Below are some of my favorite Yiddish words that we English-speakers have incorporated, along with their definitions from Dictionary.com and examples of usage.

bupkes. absolutely nothing; something worthless. Stupid muse. I stared at my screen for hours and wrote bupkes last night.

chutzpah. unmitigated effrontery or impudence; gall; audacity; nerve. You’ve got a lot of chutzpah to ask me out after I divorced your brother!

glitch. a defect or malfunction in a machine or plan. There is a glitch in SPECTRE’s plan to take over the world.

klutz. a clumsy, awkward person. I am such a klutz that I fell off the stage right after accepting my Oscar.

maven. an expert or connoisseur. I would love to be a maven of words and their origins.

mensch. a decent responsible person with admirable characteristics. My little brother paid for our lunch with his first paycheck; he’s such a mensch.

putz. fool; jerk. (In Yiddish, literally penis.) Get your hand off my knee, you putz!
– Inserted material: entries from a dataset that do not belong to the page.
lemma scanA_fst (choice winc : Char) (i : Nat)
    (h1 : win_lose choice winc = 1) (hd : win_lose choice choice = 0)
    (h0 : ∀ c, c ≠ winc → c ≠ choice → win_lose choice c = -1)
    (hne : winc ≠ choice) :
    ∀ xs (k w : Int) (ks : List Int),
      (scanA choice i xs k w ks).1 =
        if okAll i winc choice xs then w + ((chars i xs).count winc : Int) else -1 := by
  intro xs
  induction xs with
  | nil => intro k w ks; simp [scanA, okAll, chars]
  | cons inp rest ih =>
    intro k w ks
    rw [scanA]
    by_cases hcw : getChar inp i = winc
    · rw [hcw, h1]
      norm_num
      rw [ih]
      simp [okAll, chars, hcw]
      split
      · ring
      · rfl
    · by_cases hcc : getChar inp i = choice
      · rw [hcc, hd]
        norm_num
        rw [ih]
        simp [okAll, chars, hcc, List.count_cons, hne, Ne.symm hne, hcw]
      · rw [h0 _ hcw hcc]
        norm_num
        simp [okAll, chars, hcw, hcc]

lemma scanA_snd (choice winc : Char) (i : Nat)
    (h1 : win_lose choice winc = 1) (hd : win_lose choice choice = 0)
    (hne : winc ≠ choice) :
    ∀ xs (k w : Int) (ks : List Int), okAll i winc choice xs = true →
      (scanA choice i xs k w ks).2 = ks ++ winIdx i winc xs k := by
  intro xs
  induction xs with
  | nil => intro k w ks _; simp [scanA, winIdx]
  | cons inp rest ih =>
    intro k w ks hok
    have hok' : okAll i winc choice rest = true := by
      simp only [okAll, List.all_cons, Bool.and_eq_true] at hok; exact hok.2
    have hh : getChar inp i = winc ∨ getChar inp i = choice := by
      simp only [okAll, List.all_cons, Bool.and_eq_true, Bool.or_eq_true, beq_iff_eq] at hok
      exact hok.1
    rw [scanA, winIdx]
    rcases hh with hcw | hcc
    · rw [hcw, h1]
      norm_num
      rw [ih (k+1) (w+1) (ks ++ [k]) hok']
      simp
    · have hcw : getChar inp i ≠ winc := by rw [hcc]; exact fun h => hne h.symm
      rw [hcc, hd]
      norm_num
      rw [ih (k+1) w ks hok', if_neg (fun h => hne h.symm)]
schmaltz. exaggerated sentimentalism, as in music or soap operas. (In Yiddish, it’s literally chicken fat.) My guy won’t watch chick flicks with me because he says they’re all schmaltz.

schlep. to carry; lug. I schlepped my grocery sacks up the stairs to my apartment.

schmooze. to chat idly; gossip. At every work party, I have to schmooze with the higher-ups for at least an hour.

schmuck. obnoxious or contemptible person. (In Yiddish, literally penis.) My friend’s ex-husband better watch out because I have no patience for that schmuck.

schmutz. dirt; filth; garbage. Hey, you have a little schmutz on your cheek. Want me to wipe it off?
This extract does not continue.